(SUPPLIED INFORMATION Opens)

-- pv_equiv track=rewrite | github.com/brunobracaioli/juriscan | scripts/agent_io.py | _host_in_whitelist
-- ===== SOURCE A (Python) =====
-- def _host_in_whitelist(host: str, whitelist: set[str]) -> bool:
--     """True if host equals a whitelist entry OR is a subdomain of one."""
--     host = host.strip().lower()
--     if not host:
--         return False
--     # Reject bare IP addresses — hex-safe simple check.
--     if host.replace(".", "").isdigit():
--         return False
--     if host in whitelist:
--         return True
--     for allowed in whitelist:
--         if host.endswith("." + allowed):
--             return True
--     return False
-- ===== SOURCE B (Python) =====
-- def _dot_suffixes(h):
--     """Yield h itself, then every suffix of h that starts right after a dot."""
--     yield h
--     for i, ch in enumerate(h):
--         if ch == ".":
--             yield h[i + 1:]
--
-- def _host_in_whitelist(host: str, whitelist: set[str]) -> bool:
--     """True if host equals a whitelist entry OR is a subdomain of one."""
--     h = host.strip().lower()
--     if not h or h.replace(".", "").isdigit():
--         return False
--     ws = set(whitelist)
--     return any(s in ws for s in _dot_suffixes(h))
-- ===== Notes on version B (the rewrite author's own statement) =====
-- stated objective: alternative
-- what changed: Instead of scanning every whitelist entry and testing host.endswith('.'+entry), B enumerates the host's dot-suffixes once and looks each up in a set, so the work is independent of the whitelist size.
import Mathlib
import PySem

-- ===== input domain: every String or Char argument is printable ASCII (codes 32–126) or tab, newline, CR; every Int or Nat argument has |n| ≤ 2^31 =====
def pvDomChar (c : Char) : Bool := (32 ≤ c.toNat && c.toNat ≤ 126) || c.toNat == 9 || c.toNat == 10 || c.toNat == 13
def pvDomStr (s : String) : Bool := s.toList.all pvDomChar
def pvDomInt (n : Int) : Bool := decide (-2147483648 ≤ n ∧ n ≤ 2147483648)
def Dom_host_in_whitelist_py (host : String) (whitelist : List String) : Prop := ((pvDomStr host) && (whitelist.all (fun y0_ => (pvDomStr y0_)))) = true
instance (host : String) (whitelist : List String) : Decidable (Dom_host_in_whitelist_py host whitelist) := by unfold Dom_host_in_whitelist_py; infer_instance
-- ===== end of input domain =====

-- B replaces A's scan over the whitelist (host.endswith("."+entry) per entry) by one pass over
-- the host enumerating its dot-suffixes and looking each up in a set (alternative algorithm,
-- work independent of the whitelist size).


-- ===== PORT A =====
def host_in_whitelist_py (host : String) (whitelist : List String) : Bool :=
  let h := PySem.Str.lower (PySem.Str.strip host)
  if h == "" then false
  else if PySem.Str.strIsdigit (PySem.Str.replace h "." "") then false
  else if whitelist.contains h then true
  else whitelist.any (fun allowed => PySem.Str.endswith h ("." ++ allowed))

-- ===== PORT B =====
-- B's _dot_suffixes loop fused with the `any` membership test: for each index i with
-- h[i] = '.', is h[i+1:] in the set?  (structural recursion over the host's suffixes)
def pvSuffixHit (ws : List String) : List Char → Bool
  | [] => false
  | c :: rest => (c == '.' && ws.contains (String.ofList rest)) || pvSuffixHit ws rest

def host_in_whitelist_py_alt (host : String) (whitelist : List String) : Bool :=
  let h := PySem.Str.lower (PySem.Str.strip host)
  if h == "" || PySem.Str.strIsdigit (PySem.Str.replace h "." "") then false
  else whitelist.contains h || pvSuffixHit whitelist h.toList

-- ===== PRECONDITION & SPEC =====
def Spec_host_in_whitelist_py (host : String) (whitelist : List String) (out : Bool) : Prop := out = host_in_whitelist_py_alt host whitelist
instance (host : String) (whitelist : List String) (out : Bool) : Decidable (Spec_host_in_whitelist_py host whitelist out) := by unfold Spec_host_in_whitelist_py; infer_instance

-- ===== CLAIM (what is proved, stated in full; the proofs are below) =====
def Claim_equal_host_in_whitelist_py : Prop := ∀ (host : String) (whitelist : List String), Dom_host_in_whitelist_py host whitelist → Spec_host_in_whitelist_py host whitelist (host_in_whitelist_py host whitelist)

-- ===== LEMMAS AND PROOFS =====

theorem pvSuffixHit_iff (ws : List String) (cs : List Char) :
    pvSuffixHit ws cs = true ↔ ∃ w ∈ ws, ('.' :: w.toList) <:+ cs := by
  induction cs with
  | nil =>
      simp only [pvSuffixHit, Bool.false_eq_true, false_iff]
      rintro ⟨w, _, h⟩
      exact absurd (List.eq_nil_of_suffix_nil h) (by simp)
  | cons c rest ih =>
      simp only [pvSuffixHit, Bool.or_eq_true, Bool.and_eq_true, beq_iff_eq, ih]
      constructor
      · rintro (⟨rfl, hmem⟩ | ⟨w, hw, hs⟩)
        · refine ⟨String.ofList rest, by simpa using hmem, ?_⟩
          simp
        · exact ⟨w, hw, hs.trans (List.suffix_cons c rest)⟩
      · rintro ⟨w, hw, hs⟩
        rcases (List.suffix_cons_iff.mp hs) with heq | hs'
        · have h1 : c = '.' := by
            have := congrArg (fun l => l.head?) heq; simpa using this.symm
          have h2 : w.toList = rest := by
            have := congrArg (fun l => l.tail) heq; simpa using this
          refine Or.inl ⟨h1, ?_⟩
          have hw2 : w = String.ofList rest := by
            have := congrArg String.ofList h2
            simpa using this
          simpa [← hw2] using hw
        · exact Or.inr ⟨w, hw, hs'⟩

theorem any_endswith_eq_pvSuffixHit (ws : List String) (h : String) :
    ws.any (fun allowed => PySem.Str.endswith h ("." ++ allowed)) = pvSuffixHit ws h.toList := by
  rw [Bool.eq_iff_iff, pvSuffixHit_iff, List.any_eq_true]
  constructor
  · rintro ⟨w, hw, he⟩
    refine ⟨w, hw, ?_⟩
    have := (PySem.Chars.endswith_iff _ _).mp (by simpa using he)
    simpa using this
  · rintro ⟨w, hw, hs⟩
    refine ⟨w, hw, ?_⟩
    simp only [PySem.Str.endswith_eq]
    exact (PySem.Chars.endswith_iff _ _).mpr (by simpa using hs)

-- ===== VERDICT (by name: the statement is the Claim_ definition above) =====
theorem host_in_whitelist_py_spec : Claim_equal_host_in_whitelist_py := by
  intro host whitelist _
  unfold Spec_host_in_whitelist_py host_in_whitelist_py host_in_whitelist_py_alt
  simp only [any_endswith_eq_pvSuffixHit, Bool.or_eq_true]
  split_ifs <;> simp_all
-- pv_equiv track=rewrite | github.com/clcriswell/LegAid | app.py | fallback_commendation
-- ===== SOURCE A (Python) =====
-- def fallback_commendation(name, title, org):
--     title_lower = title.lower()
--     if "award" in title_lower or "of the year" in title_lower or "honoree" in title_lower:
--         message = f"On behalf of the California State Legislature, congratulations on being recognized as {org}'s {title}. "
--     elif any(kw in title_lower for kw in ["president", "board", "officer", "service", "chair", "director"]):
--         message = f"On behalf of the California State Legislature, thank you for your service as {title} with {org}. "
--     elif "opening" in title_lower or "grand" in title_lower:
--         message = f"On behalf of the California State Legislature, congratulations on the opening of {org}. "
--     elif "graduat" in title_lower:
--         message = f"On behalf of the California State Legislature, congratulations on successfully graduating from {org}. "
--     else:
--         message = f"On behalf of the California State Legislature, we commend you for your accomplishments with {org}. "
--     message += "This recognition speaks highly of your dedication and contributions to the community."
--     return message
-- ===== SOURCE B (Python) =====
-- SUFFIX = "This recognition speaks highly of your dedication and contributions to the community."
--
-- TEMPLATES = [
--     "On behalf of the California State Legislature, congratulations on being recognized as {org}'s {title}. ",
--     "On behalf of the California State Legislature, thank you for your service as {title} with {org}. ",
--     "On behalf of the California State Legislature, congratulations on the opening of {org}. ",
--     "On behalf of the California State Legislature, congratulations on successfully graduating from {org}. ",
--     "On behalf of the California State Legislature, we commend you for your accomplishments with {org}. ",
-- ]
--
-- # flat keyword -> template-priority map (lower number = earlier branch in the cascade)
-- PRIORITY = {
--     "award": 0, "of the year": 0, "honoree": 0,
--     "president": 1, "board": 1, "officer": 1, "service": 1, "chair": 1, "director": 1,
--     "opening": 2, "grand": 2,
--     "graduat": 3,
-- }
--
--
-- def fallback_commendation(name, title, org):
--     t = title.lower()
--     hits = [(kw in t, p) for kw, p in PRIORITY.items()]
--     cat = min((p for ok, p in hits if ok), default=len(TEMPLATES) - 1)
--     return TEMPLATES[cat].format(org=org, title=title) + SUFFIX
-- ===== Notes on version B (the rewrite author's own statement) =====
-- stated objective: alternative
-- what changed: Replaces the ordered if/elif cascade with a flat keyword-to-priority map: B marks every keyword that occurs in the title and picks the minimum matched priority as the template index, instead of testing grouped conditions in branch order.
import Mathlib
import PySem

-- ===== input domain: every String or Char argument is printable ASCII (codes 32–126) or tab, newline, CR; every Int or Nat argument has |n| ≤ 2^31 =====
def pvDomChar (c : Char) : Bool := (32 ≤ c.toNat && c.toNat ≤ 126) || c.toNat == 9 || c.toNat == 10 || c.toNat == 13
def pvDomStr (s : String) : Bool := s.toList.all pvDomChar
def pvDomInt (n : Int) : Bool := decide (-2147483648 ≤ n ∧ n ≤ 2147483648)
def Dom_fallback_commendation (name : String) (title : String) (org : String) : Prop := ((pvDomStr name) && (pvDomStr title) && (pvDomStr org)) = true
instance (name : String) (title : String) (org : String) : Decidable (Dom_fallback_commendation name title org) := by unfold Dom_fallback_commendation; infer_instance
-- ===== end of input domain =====

-- B replaces A's ordered if/elif cascade by a flat keyword→priority map aggregated with min (alternative decomposition, same cost).

-- ===== PORT A =====
def fallback_commendation (name : String) (title : String) (org : String) : String :=
  let title_lower := PySem.Str.lower title
  let message :=
    if PySem.Str.isIn "award" title_lower || PySem.Str.isIn "of the year" title_lower ||
        PySem.Str.isIn "honoree" title_lower then
      PySem.Str.join "" ["On behalf of the California State Legislature, congratulations on being recognized as ", org, "'s ", title, ". "]
    else if ["president", "board", "officer", "service", "chair", "director"].any
        (fun kw => PySem.Str.isIn kw title_lower) then
      PySem.Str.join "" ["On behalf of the California State Legislature, thank you for your service as ", title, " with ", org, ". "]
    else if PySem.Str.isIn "opening" title_lower || PySem.Str.isIn "grand" title_lower then
      PySem.Str.join "" ["On behalf of the California State Legislature, congratulations on the opening of ", org, ". "]
    else if PySem.Str.isIn "graduat" title_lower then
      PySem.Str.join "" ["On behalf of the California State Legislature, congratulations on successfully graduating from ", org, ". "]
    else
      PySem.Str.join "" ["On behalf of the California State Legislature, we commend you for your accomplishments with ", org, ". "]
  PySem.Str.join "" [message, "This recognition speaks highly of your dedication and contributions to the community."]

-- ===== PORT B =====
def pvSuffix : String := "This recognition speaks highly of your dedication and contributions to the community."

-- TEMPLATES[cat].format(org=org, title=title): each template is a concatenation of its fixed
-- pieces and the placeholders (exact port of str.format on these templates), indexed by category
def pvTemplate (cat : Nat) (org : String) (title : String) : String :=
  match cat with
  | 0 => PySem.Str.join "" ["On behalf of the California State Legislature, congratulations on being recognized as ", org, "'s ", title, ". "]
  | 1 => PySem.Str.join "" ["On behalf of the California State Legislature, thank you for your service as ", title, " with ", org, ". "]
  | 2 => PySem.Str.join "" ["On behalf of the California State Legislature, congratulations on the opening of ", org, ". "]
  | 3 => PySem.Str.join "" ["On behalf of the California State Legislature, congratulations on successfully graduating from ", org, ". "]
  | _ => PySem.Str.join "" ["On behalf of the California State Legislature, we commend you for your accomplishments with ", org, ". "]

-- the flat PRIORITY map, in insertion order
def pvPriority : List (String × Nat) :=
  [("award", 0), ("of the year", 0), ("honoree", 0),
   ("president", 1), ("board", 1), ("officer", 1), ("service", 1), ("chair", 1), ("director", 1),
   ("opening", 2), ("grand", 2),
   ("graduat", 3)]

def fallback_commendation_alt (name : String) (title : String) (org : String) : String :=
  let t := PySem.Str.lower title
  -- hits = [(kw in t, p) for kw, p in PRIORITY.items()]
  let hits := pvPriority.map (fun kp => (PySem.Str.isIn kp.1 t, kp.2))
  -- cat = min((p for ok, p in hits if ok), default=len(TEMPLATES) - 1)
  let cat := (List.min? (hits.filterMap (fun bp => if bp.1 then some bp.2 else none))).getD 4
  PySem.Str.join "" [pvTemplate cat org title, pvSuffix]

-- ===== PRECONDITION & SPEC =====
def Spec_fallback_commendation (name : String) (title : String) (org : String) (out : String) : Prop := out = fallback_commendation_alt name title org
instance (name : String) (title : String) (org : String) (out : String) : Decidable (Spec_fallback_commendation name title org out) := by unfold Spec_fallback_commendation; infer_instance

-- ===== CLAIM (what is proved, stated in full; the proofs are below) =====
def Claim_equal_fallback_commendation : Prop := ∀ (name : String) (title : String) (org : String), Dom_fallback_commendation name title org → Spec_fallback_commendation name title org (fallback_commendation name title org)

-- ===== LEMMAS AND PROOFS =====

-- the filterMap function B uses
def pvF : Bool × Nat → Option Nat := fun bp => if bp.1 then some bp.2 else none

theorem pvFoldlMinMem (l : List Nat) : ∀ a : Nat, l.foldl min a ∈ a :: l := by
  induction l with
  | nil => intro a; simp [List.foldl]
  | cons b l ih =>
      intro a
      have hfold : List.foldl min a (b :: l) = List.foldl min (min a b) l := rfl
      rcases Nat.le_total a b with hab | hab
      · have h := ih a
        rw [hfold, Nat.min_eq_left hab]
        rcases List.mem_cons.mp h with h' | h' <;> simp [h']
      · have h := ih b
        rw [hfold, Nat.min_eq_right hab]
        rcases List.mem_cons.mp h with h' | h' <;> simp [h']

theorem pvFoldlMinConst (l : List Nat) : ∀ m : Nat, (∀ y ∈ l, m ≤ y) → l.foldl min m = m := by
  induction l with
  | nil => intro m _; rfl
  | cons y l ih =>
      intro m h
      have hy : min m y = m := Nat.min_eq_left (h y (by simp))
      simp only [List.foldl, hy]
      exact ih m (fun z hz => h z (by simp [hz]))

theorem pvMinDCons (a : Nat) (l : List Nat) (d : Nat) :
    ((a :: l).min?).getD d = l.foldl min a := by
  simp [List.min?]

theorem pvMinDAppend (xs ys : List Nat) (d : Nat)
    (h : ∀ x ∈ xs, ∀ y ∈ ys, x ≤ y) :
    ((xs ++ ys).min?).getD d = (xs.min?).getD ((ys.min?).getD d) := by
  cases xs with
  | nil => simp
  | cons a xs' =>
      rw [List.cons_append, pvMinDCons, pvMinDCons, List.foldl_append]
      exact pvFoldlMinConst ys _ (fun y hy => h _ (pvFoldlMinMem xs' a) y hy)

theorem pvMemConst (p : Nat) (bs : List Bool) {x : Nat}
    (h : x ∈ List.filterMap pvF (bs.map (fun b => (b, p)))) : x = p := by
  induction bs with
  | nil => simp at h
  | cons b bs ih =>
      cases b
      · rw [List.map_cons,
          show List.filterMap pvF ((false, p) :: List.map (fun b => (b, p)) bs)
            = List.filterMap pvF (List.map (fun b => (b, p)) bs) from rfl] at h
        exact ih h
      · rw [List.map_cons,
          show List.filterMap pvF ((true, p) :: List.map (fun b => (b, p)) bs)
            = p :: List.filterMap pvF (List.map (fun b => (b, p)) bs) from rfl] at h
        rcases List.mem_cons.mp h with h' | h'
        · exact h'
        · exact ih h'

theorem pvGConst (p d : Nat) (bs : List Bool) :
    ((List.filterMap pvF (bs.map (fun b => (b, p)))).min?).getD d
      = if bs.any id then p else d := by
  induction bs with
  | nil => rfl
  | cons b bs ih =>
      cases b
      · rw [List.map_cons,
          show List.filterMap pvF ((false, p) :: List.map (fun b => (b, p)) bs)
            = List.filterMap pvF (List.map (fun b => (b, p)) bs) from rfl, ih]
        simp
      · rw [List.map_cons,
          show List.filterMap pvF ((true, p) :: List.map (fun b => (b, p)) bs)
            = p :: List.filterMap pvF (List.map (fun b => (b, p)) bs) from rfl, pvMinDCons]
        have hL : List.foldl min p (List.filterMap pvF (List.map (fun b => (b, p)) bs)) = p :=
          pvFoldlMinConst _ p (fun y hy => by have := pvMemConst p bs hy; omega)
        rw [hL]
        simp

theorem pvCatEq (b1 b2 b3 b4 b5 b6 b7 b8 b9 b10 b11 b12 : Bool) :
    (List.min? (List.filterMap (fun bp : Bool × Nat => if bp.1 then some bp.2 else none)
      [(b1,0),(b2,0),(b3,0),(b4,1),(b5,1),(b6,1),(b7,1),(b8,1),(b9,1),(b10,2),(b11,2),(b12,3)])).getD 4
    = (if b1 || (b2 || b3) then 0
       else if b4 || (b5 || (b6 || (b7 || (b8 || b9)))) then 1
       else if b10 || b11 then 2
       else if b12 then 3 else 4) := by
  have hb3 : ∀ x ∈ List.filterMap pvF (List.map (fun b => (b, (2:Nat))) [b10, b11]),
      ∀ y ∈ List.filterMap pvF (List.map (fun b => (b, (3:Nat))) [b12]), x ≤ y := by
    intro x hx y hy
    have := pvMemConst 2 [b10, b11] hx
    have := pvMemConst 3 [b12] hy
    omega
  have hb2 : ∀ x ∈ List.filterMap pvF (List.map (fun b => (b, (1:Nat))) [b4, b5, b6, b7, b8, b9]),
      ∀ y ∈ (List.filterMap pvF (List.map (fun b => (b, (2:Nat))) [b10, b11])
             ++ List.filterMap pvF (List.map (fun b => (b, (3:Nat))) [b12])), x ≤ y := by
    intro x hx y hy
    have := pvMemConst 1 [b4, b5, b6, b7, b8, b9] hx
    rcases List.mem_append.mp hy with h' | h'
    · have := pvMemConst 2 [b10, b11] h'; omega
    · have := pvMemConst 3 [b12] h'; omega
  have hb1 : ∀ x ∈ List.filterMap pvF (List.map (fun b => (b, (0:Nat))) [b1, b2, b3]),
      ∀ y ∈ (List.filterMap pvF (List.map (fun b => (b, (1:Nat))) [b4, b5, b6, b7, b8, b9])
             ++ (List.filterMap pvF (List.map (fun b => (b, (2:Nat))) [b10, b11])
                 ++ List.filterMap pvF (List.map (fun b => (b, (3:Nat))) [b12]))), x ≤ y := by
    intro x hx y _
    have := pvMemConst 0 [b1, b2, b3] hx
    omega
  rw [show ([(b1,0),(b2,0),(b3,0),(b4,1),(b5,1),(b6,1),(b7,1),(b8,1),(b9,1),(b10,2),(b11,2),(b12,3)] : List (Bool × Nat))
      = (List.map (fun b => (b, (0:Nat))) [b1, b2, b3])
        ++ ((List.map (fun b => (b, (1:Nat))) [b4, b5, b6, b7, b8, b9])
            ++ ((List.map (fun b => (b, (2:Nat))) [b10, b11])
                ++ (List.map (fun b => (b, (3:Nat))) [b12]))) from rfl]
  show (List.min? (List.filterMap pvF _)).getD 4 = _
  rw [List.filterMap_append, List.filterMap_append, List.filterMap_append]
  rw [pvMinDAppend _ _ _ hb1, pvMinDAppend _ _ _ hb2, pvMinDAppend _ _ _ hb3]
  rw [pvGConst, pvGConst, pvGConst, pvGConst]
  simp [List.any_cons, List.any_nil]


-- ===== VERDICT (by name: the statement is the Claim_ definition above) =====
theorem fallback_commendation_spec : Claim_equal_fallback_commendation := by
  intro name title org _
  unfold Spec_fallback_commendation fallback_commendation fallback_commendation_alt pvPriority pvSuffix
  dsimp only [List.map]
  rw [pvCatEq]
  simp only [List.any_cons, List.any_nil, Bool.or_false, Bool.or_assoc]
  split_ifs <;> rfl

(SUPPLIED INFORMATION Closes)

*TASK STATEMENT:* If a line in the entries holds the string "pvGConst", copy it.

*SOLUTION TO THIS EXERCISE:*
theorem pvGConst (p d : Nat) (bs : List Bool) :
  rw [pvGConst, pvGConst, pvGConst, pvGConst]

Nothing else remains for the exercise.